* TASK STATEMENT
In the data, find the word "input" and copy out every line that has it.
╭─ PROVIDED INFORMATION
-- pv_equiv track=rewrite | github.com/CamilaAlderete/IA_tarea_2 | training_results.py | number_of_pieces
-- ===== SOURCE A (Python) =====
-- def number_of_pieces(serialized_board):
--
--     white = 0
--     black = 0
--
--     for i in range(len(serialized_board)):
--
--         char = serialized_board[i]
--         if char == '1' or char == '3':
--             black += 1
--         elif char == '2' or char == '4':
--             white += 1
--
--     return black, white
-- ===== SOURCE B (Python) =====
-- def number_of_pieces(serialized_board):
--     black = serialized_board.count('1') + serialized_board.count('3')
--     white = serialized_board.count('2') + serialized_board.count('4')
--     return black, white
-- ===== Notes on version B (the rewrite author's own statement) =====
-- stated objective: idiomatic
-- what changed: B replaces A's index loop with per-character if/elif branching by four independent str.count passes (one C-level substring scan per piece symbol), with no explicit loop or conditional at all.
import Mathlib
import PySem

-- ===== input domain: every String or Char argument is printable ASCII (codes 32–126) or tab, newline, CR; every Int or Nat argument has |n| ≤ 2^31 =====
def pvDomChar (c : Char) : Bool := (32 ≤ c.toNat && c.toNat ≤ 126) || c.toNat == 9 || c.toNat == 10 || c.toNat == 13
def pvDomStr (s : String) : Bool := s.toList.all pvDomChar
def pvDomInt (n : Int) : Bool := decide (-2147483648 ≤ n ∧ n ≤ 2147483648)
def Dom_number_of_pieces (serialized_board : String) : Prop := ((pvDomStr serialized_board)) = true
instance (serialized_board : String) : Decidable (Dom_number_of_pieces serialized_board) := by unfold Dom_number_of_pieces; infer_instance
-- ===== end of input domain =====

-- B replaces A's index loop with per-character if/elif branching by four independent str.count passes (objective: idiomatic).

-- ===== PORT A =====
def number_of_pieces (serialized_board : String) : Int × Int :=
  -- state (white, black); for i in range(len(..)): char = s[i] (i always in range, so pyGetD is exact here)
  let st := (PySem.List.pyRange 0 (PySem.Str.len serialized_board) 1).foldl
    (fun (wb : Int × Int) i =>
      if PySem.List.pyGetD serialized_board.toList i ' ' = '1' ∨ PySem.List.pyGetD serialized_board.toList i ' ' = '3' then (wb.1, wb.2 + 1)
      else if PySem.List.pyGetD serialized_board.toList i ' ' = '2' ∨ PySem.List.pyGetD serialized_board.toList i ' ' = '4' then (wb.1 + 1, wb.2)
      else wb) (0, 0)
  (st.2, st.1)

-- ===== PORT B =====
def number_of_pieces_alt (serialized_board : String) : Int × Int :=
  let black : Int := PySem.Str.count serialized_board "1" + PySem.Str.count serialized_board "3"
  let white : Int := PySem.Str.count serialized_board "2" + PySem.Str.count serialized_board "4"
  (black, white)

-- ===== PRECONDITION & SPEC =====
def Spec_number_of_pieces (serialized_board : String) (out : Int × Int) : Prop := out = number_of_pieces_alt serialized_board
instance (serialized_board : String) (out : Int × Int) : Decidable (Spec_number_of_pieces serialized_board out) := by unfold Spec_number_of_pieces; infer_instance

-- ===== CLAIM (what is proved, stated in full; the proofs are below) =====
def Claim_equal_number_of_pieces : Prop := ∀ (serialized_board : String), Dom_number_of_pieces serialized_board → Spec_number_of_pieces serialized_board (number_of_pieces serialized_board)

-- ===== LEMMAS AND PROOFS =====

-- Python's s.count(sub) for a one-character sub counts that character's occurrences.
theorem nop_count_go_singleton (c : Char) (fuel : Nat) (l : List Char) (acc : Nat) (h : l.length ≤ fuel) :
    PySem.Chars.count.go [c] fuel l acc = acc + l.count c := by
  induction fuel generalizing l acc with
  | zero => interval_cases hl : l.length; · simp_all [PySem.Chars.count.go, List.length_eq_zero_iff.mp hl]
  | succ n ih =>
    cases l with
    | nil => simp [PySem.Chars.count.go]
    | cons hd t =>
      simp only [PySem.Chars.count.go]
      by_cases hc : hd = c
      · subst hc
        simp [List.isPrefixOf, ih t _ (by simpa using Nat.lt_succ_iff.mp (by simpa using h))]
        omega
      · simp [List.isPrefixOf, hc, ih t _ (by simpa using Nat.lt_succ_iff.mp (by simpa using h)), Ne.symm hc]

theorem nop_count_singleton (s : List Char) (c : Char) :
    PySem.Chars.count s [c] = s.count c := by
  simp [PySem.Chars.count, nop_count_go_singleton c s.length s 0 le_rfl]

-- A's counting fold, characterised by List.count.
theorem nop_foldl_count (cs : List Char) (w b : Int) :
    cs.foldl (fun (wb : Int × Int) char =>
      if char = '1' ∨ char = '3' then (wb.1, wb.2 + 1)
      else if char = '2' ∨ char = '4' then (wb.1 + 1, wb.2)
      else wb) (w, b)
    = (w + cs.count '2' + cs.count '4', b + cs.count '1' + cs.count '3') := by
  induction cs generalizing w b with
  | nil => simp
  | cons c cs ih =>
    by_cases h1 : c = '1' ∨ c = '3'
    · rcases h1 with h | h <;> subst h <;>
        simp [List.foldl_cons, ih] <;> ring_nf
    · by_cases h2 : c = '2' ∨ c = '4'
      · rcases h2 with h | h <;> subst h <;>
          simp [List.foldl_cons, ih] <;> ring_nf
      · push Not at h1 h2
        simp [List.foldl_cons, h1.1, h1.2, h2.1, h2.2, ih]

-- ===== VERDICT (by name: the statement is the Claim_ definition above) =====
theorem number_of_pieces_spec : Claim_equal_number_of_pieces := by
  intro s _
  unfold Spec_number_of_pieces number_of_pieces number_of_pieces_alt
  simp only []
  rw [PySem.Str.len_eq, PySem.List.foldl_pyRange_zero_pyGetD' s.toList ' '
      (fun (wb : Int × Int) char =>
        if char = '1' ∨ char = '3' then (wb.1, wb.2 + 1)
        else if char = '2' ∨ char = '4' then (wb.1 + 1, wb.2)
        else wb) (0, 0)]
  rw [nop_foldl_count]
  simp [PySem.Str.count_eq, nop_count_singleton]
-- the four upward facts: least j > n with pc(n^^^j) ≤ 1 is n + lowb (n+1);
-- least j > n with pc(n^^^j) ≤ 2 is n + off (n+1)
lemma up4 (n : Nat) :
    pc (n ^^^ (n + lowb (n+1))) ≤ 1 ∧
    (∀ d, 1 ≤ d → d < lowb (n+1) → 2 ≤ pc (n ^^^ (n + d))) ∧
    pc (n ^^^ (n + off (n+1))) ≤ 2 ∧
    (∀ d, 1 ≤ d → d < off (n+1) → 3 ≤ pc (n ^^^ (n + d))) := by
  induction n using Nat.strong_induction_on with
  | _ n ih =>
    rcases Nat.even_or_odd n with ⟨k, hk⟩ | ⟨k, hk⟩
    · -- n = 2k even: answer is n+1 in both cases
      have hk2 : n = 2*k := by omega
      subst hk2
      have hl : lowb (2*k+1) = 1 := lowb_odd k
      have ho : off (2*k+1) = 1 := by unfold off; rw [hl]; norm_num
      have hx : (2*k) ^^^ (2*k + 1) = 1 := by
        have := xor_eo k k
        simpa [Nat.xor_self] using this
      refine ⟨?_, ?_, ?_, ?_⟩
      · rw [hl, hx, pc_one]
      · intro d hd1 hd2; rw [hl] at hd2; omega
      · rw [ho, hx, pc_one]; omega
      · intro d hd1 hd2; rw [ho] at hd2; omega
    · -- n = 2k+1 odd
      subst hk
      obtain ⟨iGE, iGM, iFE, iFM⟩ := ih k (by omega)
      have hL1 : 1 ≤ lowb (k+1) := lowb_pos (k+1) (by omega)
      have hlow : lowb (2*k+1+1) = 2 * lowb (k+1) := by
        rw [show 2*k+1+1 = 2*(k+1) by ring, lowb_even]
      refine ⟨?_, ?_, ?_, ?_⟩
      · -- G existence
        rw [hlow, show 2*k+1 + 2*lowb (k+1) = 2*(k + lowb (k+1)) + 1 by ring,
          xor_oo, pc_double]
        exact iGE
      · -- G minimality
        intro d hd1 hd2
        rw [hlow] at hd2
        rcases Nat.even_or_odd d with ⟨e, he⟩ | ⟨e, he⟩
        · subst he
          rw [show 2*k+1 + (e+e) = 2*(k+e) + 1 by ring, xor_oo, pc_double]
          exact iGM e (by omega) (by omega)
        · have he2 : d = 2*e+1 := by omega
          subst he2
          rw [show 2*k+1 + (2*e+1) = 2*(k+(e+1)) by ring, xor_oe, pc_double_add_one]
          have := pc_xor_pos k (k+(e+1)) (by omega)
          omega
      · -- F existence
        rcases Nat.lt_or_ge (lowb (k+1)) 2 with hL | hL
        · -- lowb (k+1) = 1, so k is even
          have hL' : lowb (k+1) = 1 := by omega
          have hke : k % 2 = 0 := by
            by_contra hodd
            have : k + 1 = 2*(k/2) + 2 := by omega
            rw [this, show 2*(k/2)+2 = 2*(k/2+1) by ring, lowb_even] at hL'
            have := lowb_pos (k/2+1) (by omega)
            omega
          obtain ⟨t, ht⟩ : ∃ t, k = 2*t := ⟨k/2, by omega⟩
          have ho : off (2*k+1+1) = 1 := by
            unfold off; rw [hlow, hL']; norm_num
          have hx : k ^^^ (k+1) = 1 := by
            subst ht
            simpa [Nat.xor_self] using xor_eo t t
          rw [ho, show 2*k+1+1 = 2*(k+1) by ring, xor_oe, hx, pc_double_add_one, pc_one]
        · -- lowb (k+1) ≥ 2
          obtain ⟨L2, hL2⟩ := lowb_even_of_two_le (k+1) hL
          have ho : off (2*k+1+1) = lowb (k+1) := by
            unfold off; rw [hlow]
            have : 4 ≤ 2 * lowb (k+1) := by omega
            simp [this]
          have hoff : off (k+1) = L2 := by rw [off_eq_half (k+1) hL, hL2]; omega
          rw [ho, hL2, show 2*k+1 + 2*L2 = 2*(k+L2) + 1 by ring, xor_oo, pc_double]
          rw [hoff] at iFE
          exact iFE
      · -- F minimality
        intro d hd1 hd2
        rcases Nat.lt_or_ge (lowb (k+1)) 2 with hL | hL
        · have ho : off (2*k+1+1) = 1 := by
            unfold off; rw [hlow]
            have h4 : ¬ 4 ≤ 2 * lowb (k+1) := by omega
            simp [h4]
          rw [ho] at hd2; omega
        · obtain ⟨L2, hL2⟩ := lowb_even_of_two_le (k+1) hL
          have hL2pos : 1 ≤ L2 := by omega
          have ho : off (2*k+1+1) = lowb (k+1) := by
            unfold off; rw [hlow]
            have : 4 ≤ 2 * lowb (k+1) := by omega
            simp [this]
          have hoff : off (k+1) = L2 := by rw [off_eq_half (k+1) hL, hL2]; omega
          rw [ho, hL2] at hd2
          rcases Nat.even_or_odd d with ⟨e, he⟩ | ⟨e, he⟩
          · subst he
            rw [show 2*k+1 + (e+e) = 2*(k+e) + 1 by ring, xor_oo, pc_double]
            exact iFM e (by omega) (by omega)
          · have he2 : d = 2*e+1 := by omega
            subst he2
            rw [show 2*k+1 + (2*e+1) = 2*(k+(e+1)) by ring, xor_oe, pc_double_add_one]
            have := iGM (e+1) (by omega) (by omega)
            omega

-- the downward counterparts, reading a = |i+1| for negative i
lemma down4 (a : Nat) :
    pc (a ^^^ (a - lowb a)) ≤ 1 ∧
    (∀ d, 1 ≤ d → d < lowb a → 2 ≤ pc (a ^^^ (a - d))) ∧
    pc (a ^^^ (a - off a)) ≤ 2 ∧
    (∀ d, 1 ≤ d → d < off a → 3 ≤ pc (a ^^^ (a - d))) := by
  induction a using Nat.strong_induction_on with
  | _ a ih =>
    rcases Nat.even_or_odd a with ⟨k, hk⟩ | ⟨k, hk⟩
    · have hk2 : a = 2*k := by omega
      subst hk2
      rcases Nat.eq_zero_or_pos k with hk0 | hk0
      · subst hk0
        norm_num [lowb, off, pc]
        omega
      · obtain ⟨iGE, iGM, iFE, iFM⟩ := ih k (by omega)
        have hL1 : 1 ≤ lowb k := lowb_pos k (by omega)
        have hLk : lowb k ≤ k := lowb_le k
        have hlow : lowb (2*k) = 2 * lowb k := lowb_even k
        refine ⟨?_, ?_, ?_, ?_⟩
        · -- G existence
          rw [hlow, show 2*k - 2*lowb k = 2*(k - lowb k) by omega, xor_ee, pc_double]
          exact iGE
        · -- G minimality
          intro d hd1 hd2
          rw [hlow] at hd2
          rcases Nat.even_or_odd d with ⟨e, he⟩ | ⟨e, he⟩
          · subst he
            rw [show 2*k - (e+e) = 2*(k-e) by omega, xor_ee, pc_double]
            exact iGM e (by omega) (by omega)
          · have he2 : d = 2*e+1 := by omega
            subst he2
            rw [show 2*k - (2*e+1) = 2*(k-(e+1)) + 1 by omega, xor_eo, pc_double_add_one]
            have := pc_xor_pos k (k-(e+1)) (by omega)
            omega
        · -- F existence
          rcases Nat.lt_or_ge (lowb k) 2 with hL | hL
          · have hL' : lowb k = 1 := by omega
            have hko : k % 2 = 1 := by
              by_contra heven
              obtain ⟨t, ht⟩ : ∃ t, k = 2*t := ⟨k/2, by omega⟩
              subst ht
              rw [lowb_even] at hL'
              have := lowb_pos t (by omega)
              omega
            obtain ⟨t, ht⟩ : ∃ t, k = 2*t+1 := ⟨k/2, by omega⟩
            have ho : off (2*k) = 1 := by
              unfold off; rw [hlow, hL']; norm_num
            have hx : k ^^^ (k-1) = 1 := by
              subst ht
              have : 2*t+1-1 = 2*t := by omega
              rw [this]
              simpa [Nat.xor_self] using xor_oe t t
            rw [ho, show 2*k - 1 = 2*(k-1) + 1 by omega,
              show 2*(k-1) + 1 = 2*(k-1) + 1 from rfl]
            have hx2 : (2*k) ^^^ (2*(k-1)+1) = 2*(k ^^^ (k-1)) + 1 := xor_eo k (k-1)
            rw [hx2, hx, pc_double_add_one, pc_one]
          · obtain ⟨L2, hL2⟩ := lowb_even_of_two_le k hL
            have ho : off (2*k) = lowb k := by
              unfold off; rw [hlow]
              have : 4 ≤ 2 * lowb k := by omega
              simp [this]
            have hoff : off k = L2 := by rw [off_eq_half k hL, hL2]; omega
            rw [ho, show 2*k - lowb k = 2*(k - L2) by omega, xor_ee, pc_double]
            rw [hoff] at iFE
            exact iFE
        · -- F minimality
          intro d hd1 hd2
          rcases Nat.lt_or_ge (lowb k) 2 with hL | hL
          · have ho : off (2*k) = 1 := by
              unfold off; rw [hlow]
              have h4 : ¬ 4 ≤ 2 * lowb k := by omega
              simp [h4]
            rw [ho] at hd2; omega
          · obtain ⟨L2, hL2⟩ := lowb_even_of_two_le k hL
            have hL2pos : 1 ≤ L2 := by omega
            have ho : off (2*k) = lowb k := by
              unfold off; rw [hlow]
              have : 4 ≤ 2 * lowb k := by omega
              simp [this]
            have hoff : off k = L2 := by rw [off_eq_half k hL, hL2]; omega
            rw [ho, hL2] at hd2
            rcases Nat.even_or_odd d with ⟨e, he⟩ | ⟨e, he⟩
            · subst he
              rw [show 2*k - (e+e) = 2*(k-e) by omega, xor_ee, pc_double]
              exact iFM e (by omega) (by omega)
            · have he2 : d = 2*e+1 := by omega
              subst he2
              rw [show 2*k - (2*e+1) = 2*(k-(e+1)) + 1 by omega, xor_eo, pc_double_add_one]
              have := iGM (e+1) (by omega) (by omega)
              omega
    · -- a = 2k+1 odd: lowb = 1, off = 1, both minimalities vacuous
      subst hk
      have hl : lowb (2*k+1) = 1 := lowb_odd k
      have ho : off (2*k+1) = 1 := by unfold off; rw [hl]; norm_num
      have hx : (2*k+1) ^^^ (2*k+1 - 1) = 1 := by
        rw [show 2*k+1-1 = 2*k by omega]
        simpa [Nat.xor_self] using xor_oe k k
      refine ⟨?_, ?_, ?_, ?_⟩
      · rw [hl, hx, pc_one]
      · intro d hd1 hd2; rw [hl] at hd2; omega
      · rw [ho, hx, pc_one]; omega
      · intro d hd1 hd2; rw [ho] at hd2; omega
╰─
* ANSWER BOX
-- ===== input domain: every String or Char argument is printable ASCII (codes 32–126) or tab, newline, CR; every Int or Nat argument has |n| ≤ 2^31 =====
-- ===== end of input domain =====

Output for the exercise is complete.